Exercise goal =
Copy word for word, please, the lines of the entries below running from the one containing "def pvAStep (st" to the one containing "def find_longest_periods_alt (values", both ends included.

(Saved entries)
========================================

-- pv_equiv track=rewrite | github.com/anilrcc/financial-dashboard | analyze_new_orders.py | find_longest_periods
-- ===== SOURCE A (Python) =====
-- def find_longest_periods(values):
--     max_growth = 0
--     max_contraction = 0
--     current_growth = 0
--     current_contraction = 0
--
--     for val in values:
--         if val > 0:
--             current_growth += 1
--             current_contraction = 0
--             max_growth = max(max_growth, current_growth)
--         elif val < 0:
--             current_contraction += 1
--             current_growth = 0
--             max_contraction = max(max_contraction, current_contraction)
--         else:
--             current_growth = 0
--             current_contraction = 0
--
--     return max_growth, max_contraction
-- ===== SOURCE B (Python) =====
-- def find_longest_periods(values):
--     # Phase 1: compress values into maximal runs of equal sign (1, -1 or 0).
--     runs = []
--     for val in values:
--         s = 1 if val > 0 else (-1 if val < 0 else 0)
--         if runs and runs[-1][0] == s:
--             runs[-1][1] += 1
--         else:
--             runs.append([s, 1])
--     # Phase 2: longest run of each sign.
--     max_growth = 0
--     max_contraction = 0
--     for s, n in runs:
--         if s == 1:
--             max_growth = max(max_growth, n)
--         elif s == -1:
--             max_contraction = max(max_contraction, n)
--     return max_growth, max_contraction
-- ===== Notes on version B (the rewrite author's own statement) =====
-- stated objective: alternative
-- what changed: B is a two-phase run-length decomposition: it first compresses the list into maximal runs of equal sign and then takes the longest run of each sign, instead of A's single pass with four running counters and a max update per element.
import Mathlib
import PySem

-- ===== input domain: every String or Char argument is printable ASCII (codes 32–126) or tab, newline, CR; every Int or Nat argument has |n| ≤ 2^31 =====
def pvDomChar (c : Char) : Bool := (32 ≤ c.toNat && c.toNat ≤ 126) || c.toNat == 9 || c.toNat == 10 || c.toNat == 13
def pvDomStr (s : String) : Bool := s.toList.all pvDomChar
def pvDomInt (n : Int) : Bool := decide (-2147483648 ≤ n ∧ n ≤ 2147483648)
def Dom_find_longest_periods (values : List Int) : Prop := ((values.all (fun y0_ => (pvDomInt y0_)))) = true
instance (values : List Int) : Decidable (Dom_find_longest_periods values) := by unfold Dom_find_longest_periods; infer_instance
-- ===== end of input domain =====

-- B replaces A's single pass with four running counters by a two-phase run-length
-- decomposition (compress into maximal sign runs, then take the longest run of each sign);
-- objective: alternative (same asymptotic cost, different algorithmic decomposition).


-- ===== PORT A =====
-- one loop step of A: state is (max_growth, max_contraction, current_growth, current_contraction)
def pvAStep (st : Int × Int × Int × Int) (val : Int) : Int × Int × Int × Int :=
  if val > 0 then (max st.1 (st.2.2.1 + 1), st.2.1, st.2.2.1 + 1, 0)
  else if val < 0 then (st.1, max st.2.1 (st.2.2.2 + 1), 0, st.2.2.2 + 1)
  else (st.1, st.2.1, 0, 0)

def find_longest_periods (values : List Int) : Int × Int :=
  let st := values.foldl pvAStep (0, 0, 0, 0)
  (st.1, st.2.1)

-- ===== PORT B =====
-- sign key: 1 if val > 0, -1 if val < 0, else 0
def pvSign (val : Int) : Int := if val > 0 then 1 else if val < 0 then -1 else 0

-- phase-1 loop step; the run list is kept head-first (Python appends at the end and
-- mutates runs[-1]; here we cons at the head and mutate the head, reversing at the end)
def pvPush (acc : List (Int × Int)) (val : Int) : List (Int × Int) :=
  match acc with
  | (s, n) :: t => if s = pvSign val then (s, n + 1) :: t else (pvSign val, 1) :: (s, n) :: t
  | [] => [(pvSign val, 1)]

-- phase-2 loop step over the runs
def pvMaxStep (p : Int × Int) (r : Int × Int) : Int × Int :=
  if r.1 = 1 then (max p.1 r.2, p.2) else if r.1 = -1 then (p.1, max p.2 r.2) else p

def find_longest_periods_alt (values : List Int) : Int × Int :=
  ((values.foldl pvPush []).reverse).foldl pvMaxStep (0, 0)

-- ===== PRECONDITION & SPEC =====
def Spec_find_longest_periods (values : List Int) (out : Int × Int) : Prop := out = find_longest_periods_alt values
instance (values : List Int) (out : Int × Int) : Decidable (Spec_find_longest_periods values out) := by unfold Spec_find_longest_periods; infer_instance

-- ===== CLAIM (what is proved, stated in full; the proofs are below) =====
def Claim_equal_find_longest_periods : Prop := ∀ (values : List Int), Dom_find_longest_periods values → Spec_find_longest_periods values (find_longest_periods values)

-- ===== LEMMAS AND PROOFS =====

-- relation between A's current counters and the head run of B's (reversed) run list
def pvHeadRel (acc : List (Int × Int)) (cg cc : Int) : Prop :=
  match acc with
  | [] => cg = 0 ∧ cc = 0
  | (s, n) :: _ => (s = 1 ∧ cg = n ∧ cc = 0) ∨ (s = -1 ∧ cc = n ∧ cg = 0) ∨ (s = 0 ∧ cg = 0 ∧ cc = 0)

theorem pv_loop_inv (values : List Int) : ∀ (acc : List (Int × Int)) (mg mc cg cc : Int),
    (mg, mc) = (acc.reverse).foldl pvMaxStep (0, 0) →
    pvHeadRel acc cg cc →
    (((values.foldl pvAStep (mg, mc, cg, cc)).1, (values.foldl pvAStep (mg, mc, cg, cc)).2.1)
      = ((values.foldl pvPush acc).reverse).foldl pvMaxStep (0, 0)) := by
  induction values with
  | nil => intro acc mg mc cg cc h _; simpa using h
  | cons v rest ih =>
    intro acc mg mc cg cc hfold hhead
    simp only [List.foldl_cons]
    rcases acc with _ | ⟨⟨s, n⟩, t⟩
    · -- empty run list: cg = cc = 0, push starts a new run
      obtain ⟨hcg, hcc⟩ := hhead
      subst hcg hcc
      have hmg : mg = 0 := by simpa using congrArg Prod.fst hfold
      have hmc : mc = 0 := by simpa using congrArg (fun p => p.2) hfold
      subst hmg hmc
      by_cases hv : v > 0
      · have hA : pvAStep (0, 0, 0, 0) v = (max 0 (0 + 1), 0, 0 + 1, 0) := by simp [pvAStep, hv]
        have hP : pvPush [] v = [((1 : Int), (1 : Int))] := by simp [pvPush, pvSign, hv]
        rw [hA, hP]
        refine ih _ _ _ _ _ ?_ ?_
        · simp [pvMaxStep]
        · simp [pvHeadRel]
      · by_cases hv' : v < 0
        · have hA : pvAStep (0, 0, 0, 0) v = (0, max 0 (0 + 1), 0, 0 + 1) := by
            simp [pvAStep, hv, hv']
          have hP : pvPush [] v = [((-1 : Int), (1 : Int))] := by simp [pvPush, pvSign, hv, hv']
          rw [hA, hP]
          refine ih _ _ _ _ _ ?_ ?_
          · simp [pvMaxStep]
          · simp [pvHeadRel]
        · have hA : pvAStep (0, 0, 0, 0) v = (0, 0, 0, 0) := by simp [pvAStep, hv, hv']
          have hP : pvPush [] v = [((0 : Int), (1 : Int))] := by simp [pvPush, pvSign, hv, hv']
          rw [hA, hP]
          refine ih _ _ _ _ _ ?_ ?_
          · simp [pvMaxStep]
          · simp [pvHeadRel]
    · -- non-empty run list with head run (s, n)
      have hfold' : (mg, mc) = pvMaxStep ((t.reverse).foldl pvMaxStep (0, 0)) (s, n) := by
        simpa [List.foldl_append] using hfold
      by_cases hv : v > 0
      · have hsgn : pvSign v = 1 := by simp [pvSign, hv]
        have hA : pvAStep (mg, mc, cg, cc) v = (max mg (cg + 1), mc, cg + 1, 0) := by
          simp [pvAStep, hv]
        rcases hhead with ⟨hs, hcg, hcc⟩ | ⟨hs, hcc, hcg⟩ | ⟨hs, hcg, hcc⟩
        · -- head run positive: extend it
          subst hs
          have hP : pvPush ((1, n) :: t) v = (1, n + 1) :: t := by simp [pvPush, hsgn]
          rw [hA, hP]
          refine ih _ _ _ _ _ ?_ ?_
          · have h1 : mg = max ((t.reverse).foldl pvMaxStep (0, 0)).1 n := by
              simpa [pvMaxStep] using congrArg Prod.fst hfold'
            have h2 : mc = ((t.reverse).foldl pvMaxStep (0, 0)).2 := by
              simpa [pvMaxStep] using congrArg (fun p => p.2) hfold'
            simp only [List.reverse_cons, List.foldl_append, List.foldl_cons, List.foldl_nil]
            refine Prod.ext ?_ ?_
            · simp [pvMaxStep, h1, hcg]
            · simp [pvMaxStep, h2]
          · simp [pvHeadRel, hcg]
        · -- head run negative: start a fresh positive run (cg = 0)
          subst hs hcg
          have hP : pvPush ((-1, n) :: t) v = (1, 1) :: (-1, n) :: t := by
            simp [pvPush, hsgn]
          rw [hA, hP]
          refine ih _ _ _ _ _ ?_ ?_
          · simp only [List.reverse_cons, List.foldl_append, List.foldl_cons, List.foldl_nil]
            rw [← hfold']
            refine Prod.ext ?_ ?_ <;> simp [pvMaxStep]
          · simp [pvHeadRel]
        · -- head run zero: start a fresh positive run
          subst hs hcg hcc
          have hP : pvPush ((0, n) :: t) v = (1, 1) :: (0, n) :: t := by simp [pvPush, hsgn]
          rw [hA, hP]
          refine ih _ _ _ _ _ ?_ ?_
          · simp only [List.reverse_cons, List.foldl_append, List.foldl_cons, List.foldl_nil]
            rw [← hfold']
            refine Prod.ext ?_ ?_ <;> simp [pvMaxStep]
          · simp [pvHeadRel]
      · by_cases hv' : v < 0
        · have hsgn : pvSign v = -1 := by simp [pvSign, hv, hv']
          have hA : pvAStep (mg, mc, cg, cc) v = (mg, max mc (cc + 1), 0, cc + 1) := by
            simp [pvAStep, hv, hv']
          rcases hhead with ⟨hs, hcg, hcc⟩ | ⟨hs, hcc, hcg⟩ | ⟨hs, hcg, hcc⟩
          · -- head run positive: start a fresh negative run (cc = 0)
            subst hs hcc
            have hP : pvPush ((1, n) :: t) v = (-1, 1) :: (1, n) :: t := by
              simp [pvPush, hsgn]
            rw [hA, hP]
            refine ih _ _ _ _ _ ?_ ?_
            · simp only [List.reverse_cons, List.foldl_append, List.foldl_cons, List.foldl_nil]
              rw [← hfold']
              refine Prod.ext ?_ ?_ <;> simp [pvMaxStep]
            · simp [pvHeadRel]
          · -- head run negative: extend it
            subst hs
            have hP : pvPush ((-1, n) :: t) v = (-1, n + 1) :: t := by simp [pvPush, hsgn]
            rw [hA, hP]
            refine ih _ _ _ _ _ ?_ ?_
            · have h1 : mg = ((t.reverse).foldl pvMaxStep (0, 0)).1 := by
                simpa [pvMaxStep] using congrArg Prod.fst hfold'
              have h2 : mc = max ((t.reverse).foldl pvMaxStep (0, 0)).2 n := by
                simpa [pvMaxStep] using congrArg (fun p => p.2) hfold'
              simp only [List.reverse_cons, List.foldl_append, List.foldl_cons, List.foldl_nil]
              refine Prod.ext ?_ ?_
              · simp [pvMaxStep, h1]
              · simp [pvMaxStep, h2, hcc]
            · simp [pvHeadRel, hcc]
          · -- head run zero: start a fresh negative run
            subst hs hcg hcc
            have hP : pvPush ((0, n) :: t) v = (-1, 1) :: (0, n) :: t := by simp [pvPush, hsgn]
            rw [hA, hP]
            refine ih _ _ _ _ _ ?_ ?_
            · simp only [List.reverse_cons, List.foldl_append, List.foldl_cons, List.foldl_nil]
              rw [← hfold']
              refine Prod.ext ?_ ?_ <;> simp [pvMaxStep]
            · simp [pvHeadRel]
        · -- v = 0: counters reset
          have hsgn : pvSign v = 0 := by simp [pvSign, hv, hv']
          have hA : pvAStep (mg, mc, cg, cc) v = (mg, mc, 0, 0) := by simp [pvAStep, hv, hv']
          rcases hhead with ⟨hs, hcg, hcc⟩ | ⟨hs, hcc, hcg⟩ | ⟨hs, hcg, hcc⟩
          · subst hs
            have hP : pvPush ((1, n) :: t) v = (0, 1) :: (1, n) :: t := by simp [pvPush, hsgn]
            rw [hA, hP]
            refine ih _ _ _ _ _ ?_ ?_
            · simp only [List.reverse_cons, List.foldl_append, List.foldl_cons, List.foldl_nil]
              rw [← hfold']
              simp [pvMaxStep]
            · simp [pvHeadRel]
          · subst hs
            have hP : pvPush ((-1, n) :: t) v = (0, 1) :: (-1, n) :: t := by simp [pvPush, hsgn]
            rw [hA, hP]
            refine ih _ _ _ _ _ ?_ ?_
            · simp only [List.reverse_cons, List.foldl_append, List.foldl_cons, List.foldl_nil]
              rw [← hfold']
              simp [pvMaxStep]
            · simp [pvHeadRel]
          · -- head run zero: extend it (its length does not affect the maxima)
            subst hs
            have hP : pvPush ((0, n) :: t) v = (0, n + 1) :: t := by simp [pvPush, hsgn]
            rw [hA, hP]
            refine ih _ _ _ _ _ ?_ ?_
            · simp only [List.reverse_cons, List.foldl_append, List.foldl_cons, List.foldl_nil]
              rw [hfold']
              simp [pvMaxStep]
            · simp [pvHeadRel]

-- ===== VERDICT (by name: the statement is the Claim_ definition above) =====
theorem find_longest_periods_spec : Claim_equal_find_longest_periods := by
  intro values _
  unfold Spec_find_longest_periods find_longest_periods find_longest_periods_alt
  exact pv_loop_inv values [] 0 0 0 0 (by simp) (by simp [pvHeadRel])
theorem pvCost_nonneg (l : List Int) (v : Int) : 0 ≤ pvCost l v := by
  rw [pvCost_eq]
  induction l with
  | nil => simp
  | cons x t ih => simp only [List.map_cons, List.sum_cons]; omega

theorem pvCost_zero_of_le (l : List Int) (v : Int) (h : ∀ x ∈ l, x ≤ v) :
    pvCost l v = 0 := by
  rw [pvCost_eq]
  induction l with
  | nil => simp
  | cons x t ih =>
    have hx := h x (by simp)
    have ht := ih (fun y hy => h y (by simp [hy]))
    simp only [List.map_cons, List.sum_cons, ht]
    omega

theorem pvCost_le_of_mem (l : List Int) (v x : Int) (hx : x ∈ l) :
    max 0 (x - v) ≤ pvCost l v := by
  rw [pvCost_eq]
  induction l with
  | nil => simp at hx
  | cons y t ih =>
    have hnn : 0 ≤ (t.map (fun x => max 0 (x - v))).sum := by
      have := pvCost_nonneg t v; rwa [pvCost_eq] at this
    rcases List.mem_cons.mp hx with h | h
    · subst h; simp only [List.map_cons, List.sum_cons]; omega
    · have := ih h; simp only [List.map_cons, List.sum_cons]; omega

theorem pvCost_set (l : List Int) (i : Nat) (y v : Int) (hi : i < l.length) :
    pvCost (l.set i y) v = pvCost l v - max 0 (l.getD i 0 - v) + max 0 (y - v) := by
  rw [pvCost_eq, pvCost_eq]
  induction l generalizing i with
  | nil => simp at hi
  | cons x t ih =>
    cases i with
    | zero => simp only [List.set, List.map_cons, List.sum_cons, List.getD_cons_zero]; omega
    | succ j =>
      have hj : j < t.length := by simpa using hi
      have := ih j hj
      simp only [List.set, List.map_cons, List.sum_cons, List.getD_cons_succ]
      omega

-- exists a gt element when cost positive
theorem pvCost_exists_gt (l : List Int) (v : Int) (h : 0 < pvCost l v) :
    ∃ x ∈ l, v < x := by
  by_contra hc
  push_neg at hc
  have := pvCost_zero_of_le l v (fun x hx => le_of_not_gt fun hgt => absurd hgt (by
    have := hc x hx; omega))
  omega

-- the running maximum A's inner loop computes (initialised at 0)
def pvM (l : List Int) : Int := l.foldl max 0

theorem pvM_nonneg (l : List Int) : 0 ≤ pvM l := (PySem.List.le_foldl_max l 0).1

theorem le_pvM (l : List Int) (x : Int) (hx : x ∈ l) : x ≤ pvM l :=
  (PySem.List.le_foldl_max l 0).2 x hx

theorem foldl_max_le (l : List Int) (c : Int) (h : ∀ x ∈ l, x ≤ c) :
    ∀ a, a ≤ c → l.foldl max a ≤ c := by
  induction l with
  | nil => intro a ha; simpa using ha
  | cons x t ih =>
    intro a ha
    have hx := h x (by simp)
    exact ih (fun y hy => h y (by simp [hy])) (max a x) (by omega)

-- fold of A's inner loop over the enumerated list, for the invariant proof
def pvEnumFold (l : List Int) (s0 a j : Int) : Int × Int :=
  (PySem.List.enumerate l s0).foldl (fun s p => if p.2 > s.1 then (p.2, p.1) else s) (a, j)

========================================

Your response =
def pvAStep (st : Int × Int × Int × Int) (val : Int) : Int × Int × Int × Int :=
  if val > 0 then (max st.1 (st.2.2.1 + 1), st.2.1, st.2.2.1 + 1, 0)
  else if val < 0 then (st.1, max st.2.1 (st.2.2.2 + 1), 0, st.2.2.2 + 1)
  else (st.1, st.2.1, 0, 0)

def find_longest_periods (values : List Int) : Int × Int :=
  let st := values.foldl pvAStep (0, 0, 0, 0)
  (st.1, st.2.1)

-- ===== PORT B =====
-- sign key: 1 if val > 0, -1 if val < 0, else 0
def pvSign (val : Int) : Int := if val > 0 then 1 else if val < 0 then -1 else 0

-- phase-1 loop step; the run list is kept head-first (Python appends at the end and
-- mutates runs[-1]; here we cons at the head and mutate the head, reversing at the end)
def pvPush (acc : List (Int × Int)) (val : Int) : List (Int × Int) :=
  match acc with
  | (s, n) :: t => if s = pvSign val then (s, n + 1) :: t else (pvSign val, 1) :: (s, n) :: t
  | [] => [(pvSign val, 1)]

-- phase-2 loop step over the runs
def pvMaxStep (p : Int × Int) (r : Int × Int) : Int × Int :=
  if r.1 = 1 then (max p.1 r.2, p.2) else if r.1 = -1 then (p.1, max p.2 r.2) else p

def find_longest_periods_alt (values : List Int) : Int × Int :=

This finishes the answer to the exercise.